**Your objective:**
Provide again, from the entries below, every line from the one containing "instance (rooms : List Int) (out" through the one containing "-- ===== CLAIM", exactly as written, and no other line.

Top of Recorded information

-- pv_equiv track=rewrite | github.com/Rajasekhar1131997/TIP102_Sessions | Unit_7/Week7Session2_SPSV1.py | count_checked_in_passengers_recursive
-- ===== SOURCE A (Python) =====
-- def count_checked_in_passengers_recursive(rooms):
--     if not rooms:
--         return 0
--     n = len(rooms)
--     left = 0
--     right = n-1
--     first_one_index = n #assuming there are no 1's initially
--     while left <=right:
--         mid = left + (right-left) // 2
--         if rooms[mid] == 1:
--             first_one_index = mid
--             right = mid - 1
--         else:
--             left = mid + 1
--     return n - first_one_index
-- ===== SOURCE B (Python) =====
-- def count_checked_in_passengers_recursive(rooms):
--     if not rooms:
--         return 0
--     n = len(rooms)
--
--     def search(seg, offset, best):
--         # structural recursion on list slices instead of index bookkeeping:
--         # seg is the current sub-list, offset its start index in rooms
--         if not seg:
--             return best
--         m = (len(seg) - 1) // 2
--         if seg[m] == 1:
--             return search(seg[:m], offset, offset + m)
--         return search(seg[m + 1:], offset + m + 1, best)
--
--     return n - search(rooms, 0, n)
-- ===== Notes on version B (the rewrite author's own statement) =====
-- stated objective: alternative
-- what changed: A's iterative while-loop over mutable indices (left, right, first_one_index) is replaced by structural recursion on list slices: a helper search(seg, offset, best) halves the actual sub-list (seg[:m] / seg[m+1:]) and carries its start offset, so no index interval is maintained at all.
import Mathlib
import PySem

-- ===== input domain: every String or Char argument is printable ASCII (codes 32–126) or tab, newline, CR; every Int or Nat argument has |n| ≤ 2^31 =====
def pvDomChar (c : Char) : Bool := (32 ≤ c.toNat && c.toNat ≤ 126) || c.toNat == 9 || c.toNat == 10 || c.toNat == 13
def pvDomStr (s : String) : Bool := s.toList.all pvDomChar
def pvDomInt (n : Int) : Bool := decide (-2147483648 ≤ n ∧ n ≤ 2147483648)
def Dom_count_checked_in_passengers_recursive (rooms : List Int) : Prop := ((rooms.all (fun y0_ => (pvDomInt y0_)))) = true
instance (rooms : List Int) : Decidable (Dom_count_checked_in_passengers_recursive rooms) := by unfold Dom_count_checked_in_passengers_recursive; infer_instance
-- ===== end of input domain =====

-- ===== PORT A =====
-- B replaces A's index-interval while-loop by structural recursion on list slices (alternative decomposition, same result).
-- pvALoop: literal port of A's `while left <= right:` loop over the mutable state
-- (left, right, first_one_index); the Nat fuel only makes the loop total (callers
-- pass fuel larger than the interval length, so it never runs out).
def pvALoop (rooms : List Int) (fuel : Nat) (left right fidx : Int) : Int :=
  match fuel with
  | 0 => fidx
  | fuel + 1 =>
    if left ≤ right then
      let mid := left + PySem.Int.floordiv (right - left) 2
      if PySem.List.pyGet? rooms mid = some 1 then
        pvALoop rooms fuel left (mid - 1) mid
      else
        pvALoop rooms fuel (mid + 1) right fidx
    else fidx

def count_checked_in_passengers_recursive (rooms : List Int) : Int :=
  if rooms = [] then 0
  else
    let n : Int := rooms.length
    n - pvALoop rooms (rooms.length + 1) 0 (n - 1) n

-- ===== PORT B =====
-- pvBSearch: port of Source B's nested helper `search(seg, offset, best)`; structural
-- recursion on the sub-list seg (seg[:m] / seg[m+1:]), no index interval.
def pvBSearch (seg : List Int) (offset best : Int) : Int :=
  match seg with
  | [] => best
  | x :: xs =>
    let m : Nat := ((x :: xs).length - 1) / 2
    if PySem.List.pyGet? (x :: xs) (m : Int) = some 1 then
      pvBSearch ((x :: xs).take m) offset (offset + m)
    else
      pvBSearch ((x :: xs).drop (m + 1)) (offset + m + 1) best
termination_by seg.length
decreasing_by
  all_goals (simp; try omega)

def count_checked_in_passengers_recursive_alt (rooms : List Int) : Int :=
  if rooms = [] then 0
  else (rooms.length : Int) - pvBSearch rooms 0 (rooms.length : Int)

-- ===== PRECONDITION & SPEC =====
def Spec_count_checked_in_passengers_recursive (rooms : List Int) (out : Int) : Prop := out = count_checked_in_passengers_recursive_alt rooms
instance (rooms : List Int) (out : Int) : Decidable (Spec_count_checked_in_passengers_recursive rooms out) := by unfold Spec_count_checked_in_passengers_recursive; infer_instance

-- ===== CLAIM (what is proved, stated in full; the proofs are below) =====
def Claim_equal_count_checked_in_passengers_recursive : Prop := ∀ (rooms : List Int), Dom_count_checked_in_passengers_recursive rooms → Spec_count_checked_in_passengers_recursive rooms (count_checked_in_passengers_recursive rooms)

-- ===== LEMMAS AND PROOFS =====
-- Invariant: A's loop on the interval [l, r-1] computes the same value as B's
-- recursion on the slice (rooms.drop l).take (r - l), with offset l.
theorem pvALoop_eq_pvBSearch (rooms : List Int) (fuel : Nat) : ∀ (l r : Nat) (fidx : Int),
    l ≤ r → r ≤ rooms.length → r - l < fuel →
    pvALoop rooms fuel l ((r : Int) - 1) fidx
      = pvBSearch ((rooms.drop l).take (r - l)) l fidx := by
  induction fuel with
  | zero => intro l r fidx _ _ h; omega
  | succ fuel ih =>
    intro l r fidx hlr hr hfuel
    by_cases hcase : l < r
    · have hlen : ((rooms.drop l).take (r - l)).length = r - l := by
        simp [List.length_take, List.length_drop]; omega
      obtain ⟨y, ys, hy⟩ := List.exists_cons_of_ne_nil (by
        intro h; rw [h] at hlen; simp at hlen; omega :
        (rooms.drop l).take (r - l) ≠ [])
      have hmid : (l : Int) + PySem.Int.floordiv ((r : Int) - 1 - l) 2
          = ((l + (r - l - 1) / 2 : Nat) : Int) := by
        rw [PySem.Int.floordiv_eq_ediv_of_pos (by norm_num)]
        push_cast; omega
      have hm : (r - l - 1) / 2 < r - l := by omega
      have hget : PySem.List.pyGet? rooms ((l + (r - l - 1) / 2 : Nat) : Int)
          = PySem.List.pyGet? ((rooms.drop l).take (r - l)) (((r - l - 1) / 2 : Nat) : Int) := by
        rw [PySem.List.pyGet?_natCast, PySem.List.pyGet?_natCast,
          List.getElem?_take_of_lt hm, List.getElem?_drop]
      rw [pvALoop, if_pos (by omega : (l : Int) ≤ (r : Int) - 1)]
      rw [hy, pvBSearch, ← hy]
      simp only [hlen, hmid, hget]
      split
      · have := ih l (l + (r - l - 1) / 2) ((l + (r - l - 1) / 2 : Nat) : Int)
          (by omega) (by omega) (by omega)
        rw [this]
        have hslice : (rooms.drop l).take (l + (r - l - 1) / 2 - l)
            = ((rooms.drop l).take (r - l)).take ((r - l - 1) / 2) := by
          rw [List.take_take]; congr 1; omega
        rw [hslice]
        congr 1
      · have := ih (l + (r - l - 1) / 2 + 1) r fidx (by omega) hr (by omega)
        rw [show (((l + (r - l - 1) / 2 : Nat) : Int) + 1) = ((l + (r - l - 1) / 2 + 1 : Nat) : Int) by push_cast; ring]
        rw [this]
        have hslice : (rooms.drop (l + (r - l - 1) / 2 + 1)).take (r - (l + (r - l - 1) / 2 + 1))
            = ((rooms.drop l).take (r - l)).drop ((r - l - 1) / 2 + 1) := by
          rw [List.drop_take, List.drop_drop]
          congr 1
          omega
        rw [hslice]
        congr 1
    · have hlr' : l = r := by omega
      subst hlr'
      rw [pvALoop, if_neg (by omega : ¬ ((l : Int) ≤ (l : Int) - 1))]
      simp [pvBSearch]

-- ===== VERDICT (by name: the statement is the Claim_ definition above) =====
theorem count_checked_in_passengers_recursive_spec : Claim_equal_count_checked_in_passengers_recursive := by
  intro rooms _
  unfold Spec_count_checked_in_passengers_recursive
  unfold count_checked_in_passengers_recursive count_checked_in_passengers_recursive_alt
  rcases rooms with _ | ⟨x, xs⟩
  · simp
  · simp only [reduceCtorEq, if_false]
    have := pvALoop_eq_pvBSearch (x :: xs) ((x :: xs).length + 1) 0 (x :: xs).length (Int.ofNat (x :: xs).length) (Nat.zero_le _) le_rfl (by omega)
    simpa using this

Bottom of Recorded information

**Exercise response:**
instance (rooms : List Int) (out : Int) : Decidable (Spec_count_checked_in_passengers_recursive rooms out) := by unfold Spec_count_checked_in_passengers_recursive; infer_instance

-- ===== CLAIM (what is proved, stated in full; the proofs are below) =====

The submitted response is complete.